▸ **PROBLEM**
Reproduce exactly, and only, the lines below from the one containing "(PySem.List.pyGet? park y).bind" through the one containing "else pvLoopE park width y n x'".
*** DATA LISTING Section Begins ***
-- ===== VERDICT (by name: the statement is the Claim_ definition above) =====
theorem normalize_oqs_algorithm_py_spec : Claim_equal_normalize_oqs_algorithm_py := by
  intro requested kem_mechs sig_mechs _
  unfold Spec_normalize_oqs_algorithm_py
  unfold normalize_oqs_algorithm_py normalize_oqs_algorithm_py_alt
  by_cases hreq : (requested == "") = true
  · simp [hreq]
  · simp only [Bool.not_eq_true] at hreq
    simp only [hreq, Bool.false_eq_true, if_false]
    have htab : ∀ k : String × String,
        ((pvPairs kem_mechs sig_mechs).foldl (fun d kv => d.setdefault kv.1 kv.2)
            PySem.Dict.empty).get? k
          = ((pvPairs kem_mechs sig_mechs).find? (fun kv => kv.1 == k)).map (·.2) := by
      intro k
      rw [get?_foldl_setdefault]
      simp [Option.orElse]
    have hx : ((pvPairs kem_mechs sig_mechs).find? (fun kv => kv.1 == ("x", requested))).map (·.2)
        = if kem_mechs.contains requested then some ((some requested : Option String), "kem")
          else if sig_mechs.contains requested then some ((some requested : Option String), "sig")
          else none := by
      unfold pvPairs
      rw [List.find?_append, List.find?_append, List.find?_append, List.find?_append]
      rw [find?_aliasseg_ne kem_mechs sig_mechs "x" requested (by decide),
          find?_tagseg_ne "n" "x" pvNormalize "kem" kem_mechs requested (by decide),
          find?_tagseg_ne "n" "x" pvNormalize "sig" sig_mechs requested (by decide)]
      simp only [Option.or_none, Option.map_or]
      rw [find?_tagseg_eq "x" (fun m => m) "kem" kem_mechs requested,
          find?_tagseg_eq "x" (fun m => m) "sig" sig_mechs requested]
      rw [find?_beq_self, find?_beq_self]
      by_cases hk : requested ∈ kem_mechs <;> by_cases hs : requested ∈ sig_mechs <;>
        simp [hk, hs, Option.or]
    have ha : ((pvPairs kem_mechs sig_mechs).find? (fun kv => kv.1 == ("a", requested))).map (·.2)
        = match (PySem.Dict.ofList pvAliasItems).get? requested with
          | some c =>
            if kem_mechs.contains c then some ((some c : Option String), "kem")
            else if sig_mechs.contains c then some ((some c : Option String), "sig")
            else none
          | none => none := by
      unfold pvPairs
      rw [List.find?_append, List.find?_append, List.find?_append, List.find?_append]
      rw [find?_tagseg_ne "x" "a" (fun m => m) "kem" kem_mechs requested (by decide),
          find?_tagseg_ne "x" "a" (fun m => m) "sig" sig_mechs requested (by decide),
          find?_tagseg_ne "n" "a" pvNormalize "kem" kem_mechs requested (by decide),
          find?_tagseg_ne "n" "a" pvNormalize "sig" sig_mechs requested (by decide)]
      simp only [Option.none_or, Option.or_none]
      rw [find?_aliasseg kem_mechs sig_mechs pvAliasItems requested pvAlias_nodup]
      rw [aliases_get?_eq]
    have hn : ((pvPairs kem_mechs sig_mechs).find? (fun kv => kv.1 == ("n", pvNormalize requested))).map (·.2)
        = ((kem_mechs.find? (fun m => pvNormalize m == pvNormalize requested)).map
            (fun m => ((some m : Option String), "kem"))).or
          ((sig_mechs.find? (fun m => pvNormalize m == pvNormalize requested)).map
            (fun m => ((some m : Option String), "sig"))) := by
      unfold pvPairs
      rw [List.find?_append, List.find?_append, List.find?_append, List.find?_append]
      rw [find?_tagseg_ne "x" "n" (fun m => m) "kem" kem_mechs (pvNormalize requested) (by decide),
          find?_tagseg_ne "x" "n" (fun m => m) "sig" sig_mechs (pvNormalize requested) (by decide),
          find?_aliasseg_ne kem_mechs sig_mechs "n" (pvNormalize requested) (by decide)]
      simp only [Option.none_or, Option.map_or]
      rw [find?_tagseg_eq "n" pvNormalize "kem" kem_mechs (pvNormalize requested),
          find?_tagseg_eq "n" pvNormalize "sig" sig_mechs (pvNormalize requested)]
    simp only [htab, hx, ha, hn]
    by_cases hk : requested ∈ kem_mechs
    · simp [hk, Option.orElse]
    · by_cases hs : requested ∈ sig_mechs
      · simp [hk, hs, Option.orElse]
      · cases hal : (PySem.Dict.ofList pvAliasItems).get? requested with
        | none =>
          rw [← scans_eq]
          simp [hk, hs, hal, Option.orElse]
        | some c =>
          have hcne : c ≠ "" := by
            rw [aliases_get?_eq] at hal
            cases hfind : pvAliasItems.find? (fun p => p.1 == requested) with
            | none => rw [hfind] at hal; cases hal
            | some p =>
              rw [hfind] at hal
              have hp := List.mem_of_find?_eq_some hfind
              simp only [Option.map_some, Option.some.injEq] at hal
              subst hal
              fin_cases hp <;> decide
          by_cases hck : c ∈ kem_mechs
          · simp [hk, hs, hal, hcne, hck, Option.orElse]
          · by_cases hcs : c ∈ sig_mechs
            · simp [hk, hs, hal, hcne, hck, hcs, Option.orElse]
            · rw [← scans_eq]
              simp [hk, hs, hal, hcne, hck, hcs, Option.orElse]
*** DATA LISTING Section Ends ***
*** DATA LISTING Section Begins ***
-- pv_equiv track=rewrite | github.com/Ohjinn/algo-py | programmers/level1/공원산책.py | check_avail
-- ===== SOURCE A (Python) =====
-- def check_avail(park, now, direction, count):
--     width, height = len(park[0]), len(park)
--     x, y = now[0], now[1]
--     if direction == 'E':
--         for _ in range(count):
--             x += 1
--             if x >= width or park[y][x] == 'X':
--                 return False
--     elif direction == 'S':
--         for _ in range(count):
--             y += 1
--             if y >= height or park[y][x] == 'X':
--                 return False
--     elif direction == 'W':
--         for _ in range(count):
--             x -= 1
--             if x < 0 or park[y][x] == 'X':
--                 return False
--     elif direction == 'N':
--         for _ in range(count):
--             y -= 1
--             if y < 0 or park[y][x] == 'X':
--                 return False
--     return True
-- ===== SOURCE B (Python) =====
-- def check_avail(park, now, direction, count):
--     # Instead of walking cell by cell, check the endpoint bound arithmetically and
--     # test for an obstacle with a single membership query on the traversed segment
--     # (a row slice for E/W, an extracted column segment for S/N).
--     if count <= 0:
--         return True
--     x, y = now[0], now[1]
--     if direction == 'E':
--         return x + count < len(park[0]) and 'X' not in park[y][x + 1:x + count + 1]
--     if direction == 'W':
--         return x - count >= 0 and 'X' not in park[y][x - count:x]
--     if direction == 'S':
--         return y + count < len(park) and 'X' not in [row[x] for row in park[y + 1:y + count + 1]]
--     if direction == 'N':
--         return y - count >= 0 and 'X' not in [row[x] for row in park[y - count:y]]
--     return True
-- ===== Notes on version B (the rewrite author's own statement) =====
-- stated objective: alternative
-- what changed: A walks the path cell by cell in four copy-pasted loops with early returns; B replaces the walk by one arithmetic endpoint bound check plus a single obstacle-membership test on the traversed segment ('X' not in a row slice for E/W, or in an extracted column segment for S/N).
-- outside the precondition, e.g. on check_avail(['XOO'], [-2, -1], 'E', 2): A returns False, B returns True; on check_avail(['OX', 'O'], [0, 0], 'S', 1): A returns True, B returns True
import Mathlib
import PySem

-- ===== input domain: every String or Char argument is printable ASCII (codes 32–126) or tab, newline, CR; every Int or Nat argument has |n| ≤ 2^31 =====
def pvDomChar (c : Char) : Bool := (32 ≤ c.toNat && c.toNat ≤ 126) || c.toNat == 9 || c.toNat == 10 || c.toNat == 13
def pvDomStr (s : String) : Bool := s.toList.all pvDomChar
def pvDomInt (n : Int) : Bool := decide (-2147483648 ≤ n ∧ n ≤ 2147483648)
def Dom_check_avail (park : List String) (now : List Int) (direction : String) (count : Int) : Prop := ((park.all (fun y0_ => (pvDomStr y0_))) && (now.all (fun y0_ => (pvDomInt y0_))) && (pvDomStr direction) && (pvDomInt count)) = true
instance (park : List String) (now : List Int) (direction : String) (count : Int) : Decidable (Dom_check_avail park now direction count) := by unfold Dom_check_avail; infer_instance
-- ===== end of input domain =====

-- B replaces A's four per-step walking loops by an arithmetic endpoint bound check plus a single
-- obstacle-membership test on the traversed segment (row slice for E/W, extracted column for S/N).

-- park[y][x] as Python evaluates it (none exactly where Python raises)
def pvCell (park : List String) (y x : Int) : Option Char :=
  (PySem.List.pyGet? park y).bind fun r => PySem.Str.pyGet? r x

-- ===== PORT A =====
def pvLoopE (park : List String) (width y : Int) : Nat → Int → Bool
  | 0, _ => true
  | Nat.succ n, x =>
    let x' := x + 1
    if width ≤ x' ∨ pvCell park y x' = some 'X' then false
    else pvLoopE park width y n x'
*** DATA LISTING Section Ends ***
*** DATA LISTING Section Begins ***
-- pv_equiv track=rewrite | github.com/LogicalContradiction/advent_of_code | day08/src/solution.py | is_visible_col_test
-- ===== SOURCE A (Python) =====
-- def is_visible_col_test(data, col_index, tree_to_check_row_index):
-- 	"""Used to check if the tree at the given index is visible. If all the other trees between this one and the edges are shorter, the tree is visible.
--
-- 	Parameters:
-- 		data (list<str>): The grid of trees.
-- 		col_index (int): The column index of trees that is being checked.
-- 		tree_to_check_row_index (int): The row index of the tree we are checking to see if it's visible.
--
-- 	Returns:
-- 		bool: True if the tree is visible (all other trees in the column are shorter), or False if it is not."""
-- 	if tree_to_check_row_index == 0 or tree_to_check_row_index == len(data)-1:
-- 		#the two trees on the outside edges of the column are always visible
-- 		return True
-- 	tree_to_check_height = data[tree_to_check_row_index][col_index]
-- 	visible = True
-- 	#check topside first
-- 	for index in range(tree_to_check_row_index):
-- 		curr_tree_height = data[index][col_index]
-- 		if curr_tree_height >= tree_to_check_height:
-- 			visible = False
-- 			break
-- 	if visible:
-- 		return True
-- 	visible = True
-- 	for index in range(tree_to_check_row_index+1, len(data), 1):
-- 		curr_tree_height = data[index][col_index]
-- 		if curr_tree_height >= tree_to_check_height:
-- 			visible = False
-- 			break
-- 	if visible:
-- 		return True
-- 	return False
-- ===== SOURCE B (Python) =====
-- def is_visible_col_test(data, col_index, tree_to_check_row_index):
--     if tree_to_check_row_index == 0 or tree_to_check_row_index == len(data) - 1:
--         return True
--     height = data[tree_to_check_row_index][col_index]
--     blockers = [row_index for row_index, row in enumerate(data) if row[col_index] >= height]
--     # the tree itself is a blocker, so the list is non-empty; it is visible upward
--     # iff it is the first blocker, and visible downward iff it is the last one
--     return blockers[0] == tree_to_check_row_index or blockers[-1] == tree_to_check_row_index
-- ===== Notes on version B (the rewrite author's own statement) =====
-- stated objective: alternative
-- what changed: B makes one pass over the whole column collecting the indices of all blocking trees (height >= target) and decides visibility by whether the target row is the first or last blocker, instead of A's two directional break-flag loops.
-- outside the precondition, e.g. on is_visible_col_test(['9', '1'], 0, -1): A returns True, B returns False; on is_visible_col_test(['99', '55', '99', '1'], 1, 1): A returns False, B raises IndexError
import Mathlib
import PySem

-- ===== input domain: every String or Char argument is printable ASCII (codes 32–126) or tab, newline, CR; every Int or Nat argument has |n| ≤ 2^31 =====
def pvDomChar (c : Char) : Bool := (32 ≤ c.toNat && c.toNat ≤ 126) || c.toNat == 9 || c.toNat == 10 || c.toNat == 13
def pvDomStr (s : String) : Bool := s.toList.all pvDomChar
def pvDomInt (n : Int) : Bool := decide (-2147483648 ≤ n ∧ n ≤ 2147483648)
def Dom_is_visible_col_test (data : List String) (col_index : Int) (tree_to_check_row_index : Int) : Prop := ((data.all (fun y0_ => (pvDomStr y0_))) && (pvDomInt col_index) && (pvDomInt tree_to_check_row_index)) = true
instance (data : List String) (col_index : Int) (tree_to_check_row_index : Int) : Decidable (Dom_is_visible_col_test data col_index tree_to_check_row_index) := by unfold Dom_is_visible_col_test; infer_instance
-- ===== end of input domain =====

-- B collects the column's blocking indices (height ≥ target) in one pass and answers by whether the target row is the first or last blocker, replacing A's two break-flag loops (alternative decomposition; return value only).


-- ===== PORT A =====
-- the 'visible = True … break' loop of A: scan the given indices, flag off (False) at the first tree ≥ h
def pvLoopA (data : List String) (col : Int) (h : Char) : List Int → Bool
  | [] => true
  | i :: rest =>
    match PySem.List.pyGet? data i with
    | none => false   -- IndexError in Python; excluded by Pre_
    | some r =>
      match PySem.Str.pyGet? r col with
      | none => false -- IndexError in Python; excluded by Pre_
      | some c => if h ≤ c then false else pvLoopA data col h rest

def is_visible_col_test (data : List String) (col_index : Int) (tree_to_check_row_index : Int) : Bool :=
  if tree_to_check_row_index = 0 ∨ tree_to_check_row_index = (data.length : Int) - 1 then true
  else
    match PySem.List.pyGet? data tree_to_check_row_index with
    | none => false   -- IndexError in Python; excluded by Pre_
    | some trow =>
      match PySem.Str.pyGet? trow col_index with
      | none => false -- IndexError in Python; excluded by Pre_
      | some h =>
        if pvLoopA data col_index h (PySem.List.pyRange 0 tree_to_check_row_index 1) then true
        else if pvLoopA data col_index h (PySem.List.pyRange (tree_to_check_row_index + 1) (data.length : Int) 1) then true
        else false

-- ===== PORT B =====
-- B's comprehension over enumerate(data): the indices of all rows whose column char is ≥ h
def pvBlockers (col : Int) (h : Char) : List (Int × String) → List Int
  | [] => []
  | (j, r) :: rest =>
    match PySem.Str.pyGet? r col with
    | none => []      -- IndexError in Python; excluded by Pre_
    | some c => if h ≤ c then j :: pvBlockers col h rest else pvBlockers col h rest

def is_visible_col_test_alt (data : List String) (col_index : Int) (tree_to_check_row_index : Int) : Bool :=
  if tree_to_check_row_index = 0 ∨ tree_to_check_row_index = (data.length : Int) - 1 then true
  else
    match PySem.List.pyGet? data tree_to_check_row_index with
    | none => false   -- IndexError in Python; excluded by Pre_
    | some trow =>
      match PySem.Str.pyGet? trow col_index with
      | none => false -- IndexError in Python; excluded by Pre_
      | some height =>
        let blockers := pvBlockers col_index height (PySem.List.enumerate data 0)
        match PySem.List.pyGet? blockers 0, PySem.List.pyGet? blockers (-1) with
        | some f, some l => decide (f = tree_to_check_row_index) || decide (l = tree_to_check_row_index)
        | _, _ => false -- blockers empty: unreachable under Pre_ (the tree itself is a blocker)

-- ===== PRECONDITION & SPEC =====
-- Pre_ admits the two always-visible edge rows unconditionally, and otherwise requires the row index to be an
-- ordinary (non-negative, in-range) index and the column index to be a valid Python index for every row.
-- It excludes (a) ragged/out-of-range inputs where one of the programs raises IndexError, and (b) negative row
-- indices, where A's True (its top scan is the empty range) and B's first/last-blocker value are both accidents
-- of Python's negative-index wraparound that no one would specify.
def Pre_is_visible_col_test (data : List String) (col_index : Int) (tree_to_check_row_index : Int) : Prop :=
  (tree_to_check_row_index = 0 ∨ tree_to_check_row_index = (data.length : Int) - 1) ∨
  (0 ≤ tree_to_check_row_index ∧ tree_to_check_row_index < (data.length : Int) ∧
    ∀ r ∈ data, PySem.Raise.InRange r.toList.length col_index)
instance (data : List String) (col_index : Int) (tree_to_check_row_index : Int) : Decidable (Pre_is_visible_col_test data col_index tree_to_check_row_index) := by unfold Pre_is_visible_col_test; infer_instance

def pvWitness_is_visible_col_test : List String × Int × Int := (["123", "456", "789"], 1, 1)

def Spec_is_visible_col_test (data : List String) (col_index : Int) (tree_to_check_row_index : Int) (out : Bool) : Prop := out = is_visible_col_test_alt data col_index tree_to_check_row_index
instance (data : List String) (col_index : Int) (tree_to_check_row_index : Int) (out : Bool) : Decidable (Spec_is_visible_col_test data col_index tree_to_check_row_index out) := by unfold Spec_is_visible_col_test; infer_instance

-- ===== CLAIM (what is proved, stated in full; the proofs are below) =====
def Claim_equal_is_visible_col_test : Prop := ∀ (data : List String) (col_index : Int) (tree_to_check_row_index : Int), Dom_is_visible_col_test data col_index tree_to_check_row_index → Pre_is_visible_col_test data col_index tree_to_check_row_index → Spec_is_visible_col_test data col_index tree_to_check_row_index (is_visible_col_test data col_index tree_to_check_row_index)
*** DATA LISTING Section Ends ***
▸ **WRITTEN RESPONSE**
  (PySem.List.pyGet? park y).bind fun r => PySem.Str.pyGet? r x

-- ===== PORT A =====
def pvLoopE (park : List String) (width y : Int) : Nat → Int → Bool
  | 0, _ => true
  | Nat.succ n, x =>
    let x' := x + 1
    if width ≤ x' ∨ pvCell park y x' = some 'X' then false
    else pvLoopE park width y n x'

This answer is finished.